Originally published in Boston: Anti-Slavery Office, 1845.
Learning Objective: The goal of this two to three day exemplar is to give students the opportunity to explore the point of view of a man who survived slavery. By reading and rereading the passage closely, combined with classroom discussion about it, students will explore the various beliefs and points of view Douglass experienced as he became increasingly aware of the unfairness of his life. Students will need to consider the emotional context of words and how diction (word choice) affects an author’s message. When combined with writing about the passage and teacher feedback, students will form a deeper understanding of how slavery affected those involved.

Reading Task: Students will silently read the passage in question on a given day—first independently and then following along with the text as the teacher and/or skillful students read aloud. Depending on the difficulties of a given text and the teacher’s knowledge of the fluency abilities of students, the order of the student silent read and the teacher reading aloud with students following might be reversed. What is important is to allow all students to interact with challenging text on their own as frequently and independently as possible. Students will then reread specific passages in response to a set of concise, text-dependent questions that compel them to examine the meaning and structure of Douglass’s prose. Therefore, rereading is deliberately built into the instructional unit.
Vocabulary Task: Most of the meanings of words in the exemplar text can be discovered by students from careful reading of the context in which they appear. Teachers can use discussions to model and reinforce how to learn vocabulary from contextual clues, and students must be held accountable for engaging in this practice. Where it is judged this is not possible, underlined words are defined briefly for students to the right of the text in a separate column whenever the original text is reproduced. At times, this is all the support these defined words need. At other times, particularly with abstract words, teachers will need to spend more time explaining and discussing them. In addition, in subsequent close readings of passages of the text, high value academic (‘Tier Two’) words have been bolded to draw attention to them. Given how crucial vocabulary knowledge is for academic and career success, it is essential that these high value words be discussed and lingered over during the instructional sequence.

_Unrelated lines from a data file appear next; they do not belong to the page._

lemma padLoop (u : Nat) (front : List (List Int)) (lastRow : List Int) :
    (PySem.List.pyRange 0 (u : Int) 1).foldl
      (fun m _ => pyAppendAt m (front.length : Int) 0) (front ++ [lastRow])
      = front ++ [lastRow ++ List.replicate u 0] := by
  induction u with
  | zero => simp [PySem.List.pyRange_one_eq_nil]
  | succ u ih =>
      rw [show ((u + 1 : Nat) : Int) = (u : Int) + 1 by push_cast; ring,
        PySem.List.pyRange_one_succ_right (by positivity), List.foldl_append]
      simp only [List.foldl_cons, List.foldl_nil, ih]
      rw [pyAppendAt_concat, List.append_assoc]
      simp [List.replicate_succ']

lemma go_eq_nil (c : Int) : aGo [] c = bGo [] c := by
  have h1 : PySem.Int.mod 0 c = 0 := by simp [PySem.Int.mod]
  have h2 : PySem.Int.floordiv 0 c = 0 := by simp [PySem.Int.floordiv]
  simp [aGo, bGo, h1, h2]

Sentence Syntax Task: On occasion students will encounter particularly difficult sentences to decode. Teachers should engage in a close examination of such sentences to help students discover how they are built and how they convey meaning. While many questions addressing important aspects of the text double as questions about syntax, students should receive regular supported practice in deciphering complex sentences. It is crucial that the help they receive in unpacking text complexity focuses both on the precise meaning of what the author is saying and why the author might have constructed the sentence in this particular fashion. That practice will in turn support students’ ability to unpack meaning from syntactically complex sentences they encounter in future reading.

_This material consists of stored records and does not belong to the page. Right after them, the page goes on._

-- pv_equiv track=rewrite | github.com/Catalina-out/CTCI_python | chapter_17/p17_8.py | get_circus_tower
-- ===== SOURCE A (Python) =====
-- from typing import List, Tuple
--
-- def can_add(bot: tuple, top: tuple) -> bool:
--     return bot[0] > top[0] and bot[1] > top[1]
--
-- def get_circus_tower(arr: List[tuple]) -> List[tuple]:
--     seqs = []  # Start poz -> list of heights
--     sorted_arr = sorted(arr, reverse=True)
--
--     for i in range(len(arr)):
--         for good_seq in filter(lambda sq: can_add(sq[-1], sorted_arr[i]), seqs):
--             good_seq.append(sorted_arr[i])
--
--         # for j in range(len(seqs)):
--         #     if can_add(seqs[j][-1], sorted_arr[i]):
--         #         seqs[j].append(sorted_arr[i])
--         seqs.append([sorted_arr[i]])
--     return max(seqs, key=len)
-- ===== SOURCE B (Python) =====
-- from typing import List, Tuple
--
-- def can_add(bot: tuple, top: tuple) -> bool:
--     return bot[0] > top[0] and bot[1] > top[1]
--
-- def get_circus_tower(arr: List[tuple]) -> List[tuple]:
--     # Sort descending once, then build each start-position's greedy chain
--     # independently by walking its suffix, instead of updating all partial
--     # chains while scanning the elements once.
--     sorted_arr = sorted(arr, reverse=True)
--     seqs = []
--     rest = sorted_arr
--     while rest:
--         start, rest = rest[0], rest[1:]
--         seq = [start]
--         for item in rest:
--             if can_add(seq[-1], item):
--                 seq.append(item)
--         seqs.append(seq)
--     return max(seqs, key=len)
-- ===== Notes on version B (the rewrite author's own statement) =====
-- stated objective: alternative
-- what changed: B interchanges the loops: instead of one pass over the sorted elements that extends every existing partial chain, B walks the suffix after each start position and greedily builds that start's chain on its own, collecting whole chains one at a time.
import Mathlib
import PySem

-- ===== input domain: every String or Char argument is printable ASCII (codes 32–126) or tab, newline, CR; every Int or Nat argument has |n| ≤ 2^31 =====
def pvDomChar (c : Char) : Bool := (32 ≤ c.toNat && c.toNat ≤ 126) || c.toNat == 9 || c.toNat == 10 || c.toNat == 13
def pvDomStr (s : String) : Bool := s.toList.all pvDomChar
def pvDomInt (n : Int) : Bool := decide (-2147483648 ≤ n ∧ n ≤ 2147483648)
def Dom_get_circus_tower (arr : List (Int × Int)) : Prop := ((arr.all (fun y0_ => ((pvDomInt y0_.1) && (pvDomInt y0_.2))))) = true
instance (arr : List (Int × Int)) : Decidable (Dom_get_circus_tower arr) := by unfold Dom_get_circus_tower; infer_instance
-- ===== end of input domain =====

-- B builds each start's greedy chain independently over its suffix (one chain at a
-- time) instead of A's single pass extending all partial chains; same result, same
-- tie-breaking, and both raise on empty input (excluded by Pre_).

-- ===== PORT A =====
-- can_add(bot, top)
def can_add (bot top : Int × Int) : Bool := decide (bot.1 > top.1) && decide (bot.2 > top.2)

-- can_add(sq[-1], item); sq is always nonempty wherever this is applied, so the
-- (0,0) default of the exact pyGet? (-1) is never used.
def pvExt (seq : List (Int × Int)) (item : Int × Int) : List (Int × Int) :=
  if can_add ((PySem.List.pyGet? seq (-1)).getD (0, 0)) item then seq ++ [item] else seq

def get_circus_tower (arr : List (Int × Int)) : List (Int × Int) :=
  let sorted_arr := PySem.List.sorted2 arr Prod.fst Prod.snd true
  -- for i in range(len(arr)): extend every chain that admits sorted_arr[i], append [sorted_arr[i]]
  let seqs := (PySem.List.pyRange 0 (arr.length : Int) 1).foldl
    (fun seqs i =>
      (seqs.map (fun sq => pvExt sq (PySem.List.pyGetD sorted_arr i (0, 0)))) ++
        [[PySem.List.pyGetD sorted_arr i (0, 0)]]) []
  (PySem.List.max? seqs (fun sq => (sq.length : Int))).getD []

-- ===== PORT B =====
-- the 'while rest:' loop of Source B: pop the head, grow its greedy chain over the rest
def pvChainLoop : List (List (Int × Int)) → List (Int × Int) → List (List (Int × Int))
  | seqs, [] => seqs
  | seqs, start :: rest => pvChainLoop (seqs ++ [rest.foldl pvExt [start]]) rest

def get_circus_tower_alt (arr : List (Int × Int)) : List (Int × Int) :=
  let sorted_arr := PySem.List.sorted2 arr Prod.fst Prod.snd true
  let seqs := pvChainLoop [] sorted_arr
  (PySem.List.max? seqs (fun sq => (sq.length : Int))).getD []

-- ===== PRECONDITION & SPEC =====
-- Pre_ excludes only the empty list, on which both Pythons raise ValueError (max of an empty sequence).
def Pre_get_circus_tower (arr : List (Int × Int)) : Prop := arr ≠ []
instance (arr : List (Int × Int)) : Decidable (Pre_get_circus_tower arr) := by unfold Pre_get_circus_tower; infer_instance
def pvWitness_get_circus_tower : (List (Int × Int)) := [(1, 1)]

def Spec_get_circus_tower (arr : List (Int × Int)) (out : List (Int × Int)) : Prop := out = get_circus_tower_alt arr
instance (arr : List (Int × Int)) (out : List (Int × Int)) : Decidable (Spec_get_circus_tower arr out) := by unfold Spec_get_circus_tower; infer_instance

-- ===== CLAIM =====
def Claim_equal_get_circus_tower : Prop := ∀ (arr : List (Int × Int)), Dom_get_circus_tower arr → Pre_get_circus_tower arr → Spec_get_circus_tower arr (get_circus_tower arr)

-- ===== LEMMAS AND PROOFS =====

lemma pvChainLoop_acc (xs : List (Int × Int)) :
    ∀ acc, pvChainLoop acc xs = acc ++ pvChainLoop [] xs := by
  induction xs with
  | nil => intro acc; simp [pvChainLoop]
  | cons x t ih =>
      intro acc
      simp only [pvChainLoop]
      rw [ih (acc ++ _), ih ([] ++ _)]
      simp

-- A's element-pass over xs, started from any chain list `init`, yields the chains of
-- `init` grown by all of xs followed by the per-start greedy chains of xs (= B's loop).
lemma pvFold_eq_chains (xs : List (Int × Int)) :
    ∀ init : List (List (Int × Int)),
      xs.foldl (fun seqs x => (seqs.map (fun sq => pvExt sq x)) ++ [[x]]) init
        = init.map (fun sq => xs.foldl pvExt sq) ++ pvChainLoop [] xs := by
  induction xs with
  | nil => intro init; simp [pvChainLoop]
  | cons x t ih =>
      intro init
      simp only [List.foldl_cons]
      rw [ih]
      rw [show pvChainLoop [] (x :: t) = pvChainLoop ([] ++ [t.foldl pvExt [x]]) t from rfl,
          pvChainLoop_acc t ([] ++ [t.foldl pvExt [x]])]
      simp [Function.comp]

theorem get_circus_tower_spec : Claim_equal_get_circus_tower := by
  intro arr _ _
  unfold Spec_get_circus_tower get_circus_tower get_circus_tower_alt
  have hlen : (arr.length : Int) = ((PySem.List.sorted2 arr Prod.fst Prod.snd true).length : Int) := by
    rw [List.Perm.length_eq (PySem.List.sorted2_perm arr Prod.fst Prod.snd true)]
  simp only [hlen]
  rw [PySem.List.foldl_pyRange_zero_pyGetD' (PySem.List.sorted2 arr Prod.fst Prod.snd true) (0, 0)
      (fun seqs x => (seqs.map (fun sq => pvExt sq x)) ++ [[x]]) []]
  rw [pvFold_eq_chains]
  simp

Discussion Task: Students will discuss the exemplar text in depth with their teacher and their classmates, performing activities that result in a close reading of Douglass’s prose. The goal is to foster student confidence when encountering complex text and to reinforce the skills they have acquired regarding how to build and extend their understanding of a text. A general principle is to always reread the passage that provides evidence for the question under discussion. This gives students another encounter with the text, helping them develop fluency and reinforcing their use of text evidence.
Writing Task: Students will write an explanatory paragraph using their understanding of the word choice and emotions expressed in the selection to present their opinions about what Douglass is trying to explain to the audience. Teachers might afford students the opportunity to revise their paragraphs after participating in classroom discussion or receiving teacher feedback, allowing them to refashion both their understanding of the text and their expression of that understanding.
Outline of Lesson Plan: This lesson can be delivered in two to three days of instruction and reflection on the part of students and their teacher.

Standards Addressed: The following Common Core State Standards are the focus of this exemplar: RL 8.1, RL.8.2, RL.8.3, RL.8.4; W.8.1, W.8.4; SL.8.1, SL.8.3.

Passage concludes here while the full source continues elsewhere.